_RECORD EXCERPTS:_
-- pv_equiv track=rewrite | github.com/KiyotakkkkA/TextRPG | scripts/update_version.py | generate_art
-- ===== SOURCE A (Python) =====
-- def generate_art(text, letters):
--     """Генерирует ASCII-арт из текста."""
--     if not text or not letters:
--         return ""
--
--     # Преобразуем текст в допустимые символы
--     text = ''.join([char if char in letters else ' ' for char in text])
--
--     # Получаем ASCII-арт для каждого символа
--     char_arts = [letters.get(char, letters.get(' ', '')) for char in text]
--
--     # Разбиваем арты по строкам
--     art_lines = [art.split('\n') for art in char_arts]
--
--     # Определяем максимальное количество строк
--     max_lines = max([len(lines) for lines in art_lines], default=0)
--
--     # Формируем итоговый арт
--     result = []
--     for i in range(max_lines):
--         line = ""
--         for char_lines in art_lines:
--             if i < len(char_lines):
--                 line += char_lines[i] + " "
--             else:
--                 # Если у символа меньше строк, добавляем пробелы
--                 line += " " * (len(char_lines[0]) + 1)
--         result.append(line)
--
--     return '\n'.join(result)
-- ===== SOURCE B (Python) =====
-- def generate_art(text, letters):
--     """Single-pass fold: horizontally concatenate each glyph block into the accumulated rows."""
--     if not text or not letters:
--         return ""
--     rows, pad = [], ""
--     for ch in text:
--         art = letters[ch] if ch in letters else letters.get(' ', '')
--         b = art.split('\n')
--         w = len(b[0]) + 1
--         h = len(b)
--         n = max(len(rows), h)
--         rows = [(rows[i] if i < len(rows) else pad) + (b[i] + ' ' if i < h else ' ' * w)
--                 for i in range(n)]
--         pad += ' ' * w
--     return '\n'.join(rows)
-- ===== Notes on version B (the rewrite author's own statement) =====
-- stated objective: alternative
-- what changed: Replaces A's staged pipeline (compute all blocks, take the global max height, then a row-index outer loop with an inner per-char conditional scan) by a single left-to-right fold over the text that horizontally concatenates each glyph block into the accumulated rows, carrying a running pad prefix for rows that appear later.
import Mathlib
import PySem

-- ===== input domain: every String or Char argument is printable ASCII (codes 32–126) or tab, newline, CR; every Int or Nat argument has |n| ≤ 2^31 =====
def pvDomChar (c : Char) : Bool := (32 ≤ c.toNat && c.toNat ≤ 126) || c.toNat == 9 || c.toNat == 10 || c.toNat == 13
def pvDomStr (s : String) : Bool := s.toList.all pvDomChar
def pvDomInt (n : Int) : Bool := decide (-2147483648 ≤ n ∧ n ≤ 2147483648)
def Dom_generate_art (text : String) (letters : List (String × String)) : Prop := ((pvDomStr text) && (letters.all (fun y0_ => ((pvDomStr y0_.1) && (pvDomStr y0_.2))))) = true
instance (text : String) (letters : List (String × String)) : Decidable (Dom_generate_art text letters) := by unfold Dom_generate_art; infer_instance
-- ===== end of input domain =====

-- B replaces A's staged max+row-index double loop by a single fold over the text that horizontally concatenates glyph blocks; alternative decomposition, same cost.


-- ===== PORT A =====
-- strings handled as their char lists (exact); split('\n') = Chars.splitOn, '\n'.join = Chars.join
def generate_art (text : String) (letters : List (String × String)) : String :=
  if text = "" ∨ letters = [] then ""
  else
    let d := PySem.Dict.mk letters
    let text2 := text.toList.map (fun c => if d.contains (String.ofList [c]) then c else ' ')
    let char_arts := text2.map (fun c => ((d.get? (String.ofList [c])).getD ((d.get? " ").getD "")).toList)
    let art_lines := char_arts.map (fun a => PySem.Chars.splitOn a ['\n'])
    let max_lines := (PySem.List.max? (art_lines.map List.length) (fun x => x)).getD 0
    let result := (List.range max_lines).foldl (fun acc i =>
      acc ++ [art_lines.foldl (fun line cl =>
        if i < cl.length then line ++ cl.getD i [] ++ [' ']
        else line ++ List.replicate ((cl.headD []).length + 1) ' ') []]) ([] : List (List Char))
    String.ofList (PySem.Chars.join ['\n'] result)

-- ===== PORT B =====
-- the glyph block of one character: letters[ch] if present else letters.get(' ',''), split on '\n'
def pvToBlock (letters : List (String × String)) (ch : Char) : List (List Char) :=
  PySem.Chars.splitOn (if (PySem.Dict.mk letters).contains (String.ofList [ch]) then
                         (((PySem.Dict.mk letters).get? (String.ofList [ch])).getD "").toList
                       else (((PySem.Dict.mk letters).get? " ").getD "").toList) ['\n']

-- Source B's loop body: horizontally concatenate block b onto the accumulated (rows, pad) state
def pvMerge (st : List (List Char) × List Char) (b : List (List Char)) : List (List Char) × List Char :=
  let w := (b.headD []).length + 1
  let h := b.length
  let n := max st.1.length h
  ((List.range n).map (fun i =>
      (if i < st.1.length then st.1.getD i [] else st.2) ++
      (if i < h then b.getD i [] ++ [' '] else List.replicate w ' ')),
   st.2 ++ List.replicate w ' ')

def generate_art_alt (text : String) (letters : List (String × String)) : String :=
  if text = "" ∨ letters = [] then ""
  else
    let st := text.toList.foldl (fun st ch => pvMerge st (pvToBlock letters ch)) ([], [])
    String.ofList (PySem.Chars.join ['\n'] st.1)

-- ===== PRECONDITION & SPEC =====
def Spec_generate_art (text : String) (letters : List (String × String)) (out : String) : Prop := out = generate_art_alt text letters
instance (text : String) (letters : List (String × String)) (out : String) : Decidable (Spec_generate_art text letters out) := by unfold Spec_generate_art; infer_instance

-- ===== CLAIM (what is proved, stated in full; the proofs are below) =====
def Claim_equal_generate_art : Prop := ∀ (text : String) (letters : List (String × String)), Dom_generate_art text letters → Spec_generate_art text letters (generate_art text letters)

-- ===== LEMMAS AND PROOFS =====

-- what one block contributes to output row i (A's inner-loop branch)
def pvContrib (i : Nat) (b : List (List Char)) : List Char :=
  if i < b.length then b.getD i [] ++ [' '] else List.replicate ((b.headD []).length + 1) ' '

def pvMaxh (bs : List (List (List Char))) : Nat := bs.foldl (fun a c => max a c.length) 0

theorem pv_le_maxh (bs : List (List (List Char))) : ∀ b ∈ bs, b.length ≤ pvMaxh bs :=
  (PySem.List.le_foldl_max_nat bs List.length 0).2

theorem pv_getD_range_map {α : Type} (f : ℕ → α) (m i : ℕ) (h : i < m) (d : α) :
    ((List.range m).map f).getD i d = f i := by
  simp [List.getD, h]

-- the invariant of Source B's loop: after folding the blocks bs, rows = the transposed
-- rectangular picture of height pvMaxh bs, pad = one all-space row of full width
theorem pv_fold_merge (bs : List (List (List Char))) :
    bs.foldl pvMerge ([], []) =
    ((List.range (pvMaxh bs)).map (fun i => (bs.map (pvContrib i)).flatten),
     (bs.map (fun b => List.replicate ((b.headD []).length + 1) ' ')).flatten) := by
  induction bs using List.reverseRecOn with
  | nil => simp [pvMaxh]
  | append_singleton bs b ih =>
    rw [List.foldl_append, ih]
    simp only [List.foldl_cons, List.foldl_nil]
    have hM : pvMaxh (bs ++ [b]) = max (pvMaxh bs) b.length := by
      simp [pvMaxh, List.foldl_append]
    unfold pvMerge
    simp only [List.length_map, List.length_range, hM]
    refine Prod.ext ?_ ?_
    · simp only []
      refine List.map_congr_left fun i hi => ?_
      simp only [List.map_append, List.map_cons, List.map_nil, List.flatten_append,
        List.flatten_cons, List.flatten_nil, List.append_nil]
      congr 1
      · by_cases him : i < pvMaxh bs
        · rw [if_pos him, pv_getD_range_map _ _ _ him]
        · rw [if_neg him]
          refine congrArg List.flatten (List.map_congr_left fun b' hb' => ?_)
          have : ¬ i < b'.length := by
            have := pv_le_maxh bs b' hb'; omega
          simp [pvContrib, this]
    · simp

-- a foldl that appends f x each step is acc ++ flatten (map f)
theorem pv_foldl_concat {α : Type} (f : α → List Char) :
    ∀ (L : List α) (acc : List Char),
      L.foldl (fun line cl => line ++ f cl) acc = acc ++ (L.map f).flatten := by
  intro L
  induction L with
  | nil => intro acc; simp
  | cons b t ih => intro acc; simp [ih]

theorem pv_flatMap_single {α β : Type} (f : α → β) (l : List α) : l.flatMap (fun x => [f x]) = l.map f := by
  induction l with | nil => simp | cons a t ih => simp [ih]

-- A's glyph lookup after the preliminary replacement pass equals B's pvToBlock
theorem pv_blockA (letters : List (String × String)) (c : Char) :
    PySem.Chars.splitOn (((PySem.Dict.mk letters).get?
        (String.ofList [if (PySem.Dict.mk letters).contains (String.ofList [c]) then c else ' '])).getD
        (((PySem.Dict.mk letters).get? " ").getD "")).toList ['\n'] = pvToBlock letters c := by
  unfold pvToBlock
  by_cases hc : (PySem.Dict.mk letters).contains (String.ofList [c])
  · rw [if_pos hc, if_pos hc]
    rw [PySem.Dict.contains_eq_isSome_get?] at hc
    cases hq : (PySem.Dict.mk letters).get? (String.ofList [c]) with
    | none => rw [hq] at hc; simp at hc
    | some v => simp
  · rw [if_neg hc, if_neg hc]
    have hsp : String.ofList [' '] = " " := rfl
    rw [hsp]
    cases (PySem.Dict.mk letters).get? " " <;> simp

-- A's max_lines = the running max Source B maintains
theorem pv_maxA (bs : List (List (List Char))) (h : bs ≠ []) :
    (PySem.List.max? (bs.map List.length) (fun x => x)).getD 0 = pvMaxh bs := by
  cases bs with
  | nil => exact absurd rfl h
  | cons b t =>
    rw [List.map_cons, PySem.List.max?_id_cons, Option.getD_some]
    unfold pvMaxh
    rw [List.foldl_cons, List.foldl_map]
    simp

-- ===== VERDICT (by name: the statement is the Claim_ definition above) =====
theorem generate_art_spec : Claim_equal_generate_art := by
  intro text letters _
  unfold Spec_generate_art
  by_cases h : text = "" ∨ letters = []
  · simp [generate_art, generate_art_alt, h]
  · simp only [generate_art, generate_art_alt, if_neg h]
    -- B side: rewrite the character fold as a fold of pvMerge over the blocks, then apply the invariant
    have hfm : (text.toList.map (pvToBlock letters)).foldl pvMerge
        (([], []) : List (List Char) × List Char)
        = text.toList.foldl (fun st ch => pvMerge st (pvToBlock letters ch)) ([], []) := by
      rw [List.foldl_map]
    rw [← hfm, pv_fold_merge]
    -- A side: collapse the three maps into the block map
    have hmap :
        List.map (fun a => PySem.Chars.splitOn a ['\n'])
          (List.map (fun c => (((PySem.Dict.mk letters).get? (String.ofList [c])).getD (((PySem.Dict.mk letters).get? " ").getD "")).toList)
            (List.map (fun c => if (PySem.Dict.mk letters).contains (String.ofList [c]) = true then c else ' ') text.toList))
        = text.toList.map (pvToBlock letters) := by
      simp only [List.map_map]
      refine List.map_congr_left fun c _ => ?_
      exact pv_blockA letters c
    rw [hmap]
    obtain ⟨ht, -⟩ := not_or.mp h
    have htne : text.toList ≠ [] := by
      intro hc
      exact ht (by simpa using congrArg String.ofList hc)
    set bs := text.toList.map (pvToBlock letters) with hbs
    have hbsne : bs ≠ [] := by
      rw [hbs]; intro hc; exact htne (List.map_eq_nil_iff.mp hc)
    rw [pv_maxA bs hbsne]
    -- A's row loop: foldl-append = map over range, inner foldl = flatten of contributions
    refine congrArg String.ofList (congrArg (PySem.Chars.join ['\n']) ?_)
    rw [PySem.List.foldl_append_eq_flatMap]
    simp only [List.nil_append]
    rw [pv_flatMap_single]
    refine List.map_congr_left fun i _ => ?_
    have hbody : (fun (line : List Char) (cl : List (List Char)) =>
        if i < cl.length then line ++ cl.getD i [] ++ [' ']
        else line ++ List.replicate ((cl.headD []).length + 1) ' ')
        = fun line cl => line ++ pvContrib i cl := by
      funext line cl; unfold pvContrib; split <;> simp
    rw [hbody, pv_foldl_concat]
    simp
-- pv_equiv track=rewrite | github.com/pypi-data/pypi-mirror-369 | packages/hwinfo-tui/hwinfo_tui-1.0.1-py3-none-any.whl/hwinfo_tui/utils/units.py | suggest_sensor_names
-- ===== SOURCE A (Python) =====
-- def suggest_sensor_names(available_sensors: list[str], query: str, limit: int = 5) -> list[str]:
--     """Suggest sensor names based on partial input."""
--     query_lower = query.lower()
--     suggestions = []
--
--     # Exact matches first
--     for sensor in available_sensors:
--         if query_lower == sensor.lower():
--             suggestions.append(sensor)
--
--     # Starts with matches
--     for sensor in available_sensors:
--         if sensor.lower().startswith(query_lower) and sensor not in suggestions:
--             if len(suggestions) >= limit:
--                 break
--             suggestions.append(sensor)
--
--     # Contains matches
--     for sensor in available_sensors:
--         if query_lower in sensor.lower() and sensor not in suggestions:
--             if len(suggestions) >= limit:
--                 break
--             suggestions.append(sensor)
--
--     return suggestions
-- ===== SOURCE B (Python) =====
-- def suggest_sensor_names(available_sensors: list[str], query: str, limit: int = 5) -> list[str]:
--     """Suggest sensor names based on partial input (single classify pass + one fill pass)."""
--     q = query.lower()
--     exact, pref, cont = [], [], []
--     for sensor in available_sensors:
--         sl = sensor.lower()
--         if sl == q:
--             exact.append(sensor)
--         elif sl.startswith(q):
--             pref.append(sensor)
--         elif q in sl:
--             cont.append(sensor)
--     result = exact
--     for sensor in pref + cont:
--         if len(result) >= limit:
--             break
--         if sensor not in result:
--             result.append(sensor)
--     return result
-- ===== Notes on version B (the rewrite author's own statement) =====
-- stated objective: simpler
-- what changed: Replaces A's three full scans of available_sensors (each redoing lowercase/dedup/limit logic) by one classification pass into exact/prefix/contains buckets followed by a single dedup-and-limit fill pass over the two capped buckets.
import Mathlib
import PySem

_WHAT THE TASK ASKS:_ After locating the line with "theorem pv_maxA (bs" in the material above, return it and each line after it exactly, ending at the line with "have hfm : (text.toList.map".

_SOLUTION TO THIS TASK:_
theorem pv_maxA (bs : List (List (List Char))) (h : bs ≠ []) :
    (PySem.List.max? (bs.map List.length) (fun x => x)).getD 0 = pvMaxh bs := by
  cases bs with
  | nil => exact absurd rfl h
  | cons b t =>
    rw [List.map_cons, PySem.List.max?_id_cons, Option.getD_some]
    unfold pvMaxh
    rw [List.foldl_cons, List.foldl_map]
    simp

-- ===== VERDICT (by name: the statement is the Claim_ definition above) =====
theorem generate_art_spec : Claim_equal_generate_art := by
  intro text letters _
  unfold Spec_generate_art
  by_cases h : text = "" ∨ letters = []
  · simp [generate_art, generate_art_alt, h]
  · simp only [generate_art, generate_art_alt, if_neg h]
    -- B side: rewrite the character fold as a fold of pvMerge over the blocks, then apply the invariant
    have hfm : (text.toList.map (pvToBlock letters)).foldl pvMerge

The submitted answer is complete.